= Your goal =
In the listing beneath this line, copy exactly the lines starting with the one containing "have hfl : m" and going on through the one containing "have h2 : (((m".

= Records provided =
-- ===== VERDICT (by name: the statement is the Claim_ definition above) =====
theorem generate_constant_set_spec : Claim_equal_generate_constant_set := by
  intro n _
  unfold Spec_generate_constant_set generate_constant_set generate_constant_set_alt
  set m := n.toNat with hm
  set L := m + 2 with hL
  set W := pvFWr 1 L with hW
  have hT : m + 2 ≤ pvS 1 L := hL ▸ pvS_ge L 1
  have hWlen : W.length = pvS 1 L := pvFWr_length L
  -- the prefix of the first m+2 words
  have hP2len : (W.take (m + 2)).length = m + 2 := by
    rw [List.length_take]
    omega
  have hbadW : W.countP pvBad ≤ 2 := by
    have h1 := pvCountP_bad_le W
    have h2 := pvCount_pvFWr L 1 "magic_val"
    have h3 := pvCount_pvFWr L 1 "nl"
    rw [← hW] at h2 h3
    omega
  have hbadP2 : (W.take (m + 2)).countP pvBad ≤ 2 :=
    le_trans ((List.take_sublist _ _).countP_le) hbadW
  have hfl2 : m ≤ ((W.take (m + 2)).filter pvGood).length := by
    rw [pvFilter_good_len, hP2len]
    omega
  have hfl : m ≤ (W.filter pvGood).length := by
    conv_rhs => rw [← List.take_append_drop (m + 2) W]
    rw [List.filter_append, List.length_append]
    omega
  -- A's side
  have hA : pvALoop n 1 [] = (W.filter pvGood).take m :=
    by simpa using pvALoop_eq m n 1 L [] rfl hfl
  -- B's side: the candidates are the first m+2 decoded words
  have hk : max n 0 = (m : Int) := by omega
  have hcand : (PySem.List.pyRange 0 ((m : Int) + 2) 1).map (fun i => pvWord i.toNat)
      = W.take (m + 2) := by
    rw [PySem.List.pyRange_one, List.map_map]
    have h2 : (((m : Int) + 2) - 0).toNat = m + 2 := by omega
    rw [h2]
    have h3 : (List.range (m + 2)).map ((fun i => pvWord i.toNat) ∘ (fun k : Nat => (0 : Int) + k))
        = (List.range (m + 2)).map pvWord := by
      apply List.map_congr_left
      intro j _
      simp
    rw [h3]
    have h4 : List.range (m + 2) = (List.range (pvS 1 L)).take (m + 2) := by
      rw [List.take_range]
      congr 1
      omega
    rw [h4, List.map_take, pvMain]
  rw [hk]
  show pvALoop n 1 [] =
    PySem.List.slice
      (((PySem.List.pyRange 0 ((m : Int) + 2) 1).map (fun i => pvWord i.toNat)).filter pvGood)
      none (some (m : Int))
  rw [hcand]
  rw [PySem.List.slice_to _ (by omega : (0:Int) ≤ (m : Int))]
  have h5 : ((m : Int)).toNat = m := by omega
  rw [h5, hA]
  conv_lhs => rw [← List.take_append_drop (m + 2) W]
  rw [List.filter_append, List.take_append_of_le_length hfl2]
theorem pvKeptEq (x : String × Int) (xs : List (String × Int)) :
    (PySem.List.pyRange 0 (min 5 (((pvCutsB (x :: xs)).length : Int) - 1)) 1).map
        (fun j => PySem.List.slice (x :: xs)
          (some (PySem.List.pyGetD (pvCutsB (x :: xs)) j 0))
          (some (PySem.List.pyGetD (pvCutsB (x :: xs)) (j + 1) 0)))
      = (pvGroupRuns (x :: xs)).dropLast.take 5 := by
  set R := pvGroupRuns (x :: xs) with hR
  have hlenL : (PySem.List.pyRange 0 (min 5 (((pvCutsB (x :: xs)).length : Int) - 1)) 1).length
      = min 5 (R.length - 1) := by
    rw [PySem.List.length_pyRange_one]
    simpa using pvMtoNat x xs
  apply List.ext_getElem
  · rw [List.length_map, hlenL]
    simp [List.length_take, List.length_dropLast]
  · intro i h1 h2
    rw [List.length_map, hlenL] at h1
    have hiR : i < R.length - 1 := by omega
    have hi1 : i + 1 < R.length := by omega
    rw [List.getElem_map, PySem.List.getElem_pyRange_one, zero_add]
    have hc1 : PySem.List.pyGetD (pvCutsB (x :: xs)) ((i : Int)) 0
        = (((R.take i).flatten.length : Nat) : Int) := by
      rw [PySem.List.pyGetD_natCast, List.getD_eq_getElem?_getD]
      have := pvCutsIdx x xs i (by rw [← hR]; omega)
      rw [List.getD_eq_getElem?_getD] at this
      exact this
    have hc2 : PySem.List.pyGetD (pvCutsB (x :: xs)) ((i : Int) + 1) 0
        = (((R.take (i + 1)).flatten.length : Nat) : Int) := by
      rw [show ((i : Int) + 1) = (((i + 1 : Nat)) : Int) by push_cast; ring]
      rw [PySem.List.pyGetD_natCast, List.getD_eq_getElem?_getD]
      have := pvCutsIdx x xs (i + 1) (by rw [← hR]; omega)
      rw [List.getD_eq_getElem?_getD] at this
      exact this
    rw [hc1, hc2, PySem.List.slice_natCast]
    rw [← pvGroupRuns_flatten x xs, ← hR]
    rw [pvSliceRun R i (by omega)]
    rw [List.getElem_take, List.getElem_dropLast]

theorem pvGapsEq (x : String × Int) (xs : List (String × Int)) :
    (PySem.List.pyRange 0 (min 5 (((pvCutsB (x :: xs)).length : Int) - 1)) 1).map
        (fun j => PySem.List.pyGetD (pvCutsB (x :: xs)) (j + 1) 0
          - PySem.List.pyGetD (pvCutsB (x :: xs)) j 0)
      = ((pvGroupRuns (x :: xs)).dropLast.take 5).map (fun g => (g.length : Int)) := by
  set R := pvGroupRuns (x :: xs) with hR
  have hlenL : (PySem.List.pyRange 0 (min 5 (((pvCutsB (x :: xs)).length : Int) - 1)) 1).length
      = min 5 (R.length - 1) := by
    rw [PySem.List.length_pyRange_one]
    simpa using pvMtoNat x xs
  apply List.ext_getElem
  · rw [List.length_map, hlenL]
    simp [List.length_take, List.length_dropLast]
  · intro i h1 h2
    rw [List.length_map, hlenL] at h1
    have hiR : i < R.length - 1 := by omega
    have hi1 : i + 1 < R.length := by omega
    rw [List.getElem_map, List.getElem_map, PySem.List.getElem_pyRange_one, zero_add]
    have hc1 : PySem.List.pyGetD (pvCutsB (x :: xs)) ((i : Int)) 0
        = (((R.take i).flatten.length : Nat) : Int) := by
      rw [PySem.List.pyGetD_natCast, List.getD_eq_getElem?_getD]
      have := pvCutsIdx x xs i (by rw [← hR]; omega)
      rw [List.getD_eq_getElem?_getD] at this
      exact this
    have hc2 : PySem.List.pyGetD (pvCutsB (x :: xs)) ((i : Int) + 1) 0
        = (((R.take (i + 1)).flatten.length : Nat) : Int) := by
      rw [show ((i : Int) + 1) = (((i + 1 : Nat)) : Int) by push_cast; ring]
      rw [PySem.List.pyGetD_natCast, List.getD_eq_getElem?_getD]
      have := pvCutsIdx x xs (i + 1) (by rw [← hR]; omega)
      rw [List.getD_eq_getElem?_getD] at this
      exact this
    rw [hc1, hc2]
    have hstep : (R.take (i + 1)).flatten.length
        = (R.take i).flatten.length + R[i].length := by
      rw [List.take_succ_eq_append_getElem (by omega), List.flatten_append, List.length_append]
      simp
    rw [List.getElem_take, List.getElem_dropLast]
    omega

= Response to the exercise =
  have hfl : m ≤ (W.filter pvGood).length := by
    conv_rhs => rw [← List.take_append_drop (m + 2) W]
    rw [List.filter_append, List.length_append]
    omega
  -- A's side
  have hA : pvALoop n 1 [] = (W.filter pvGood).take m :=
    by simpa using pvALoop_eq m n 1 L [] rfl hfl
  -- B's side: the candidates are the first m+2 decoded words
  have hk : max n 0 = (m : Int) := by omega
  have hcand : (PySem.List.pyRange 0 ((m : Int) + 2) 1).map (fun i => pvWord i.toNat)
      = W.take (m + 2) := by
    rw [PySem.List.pyRange_one, List.map_map]
    have h2 : (((m : Int) + 2) - 0).toNat = m + 2 := by omega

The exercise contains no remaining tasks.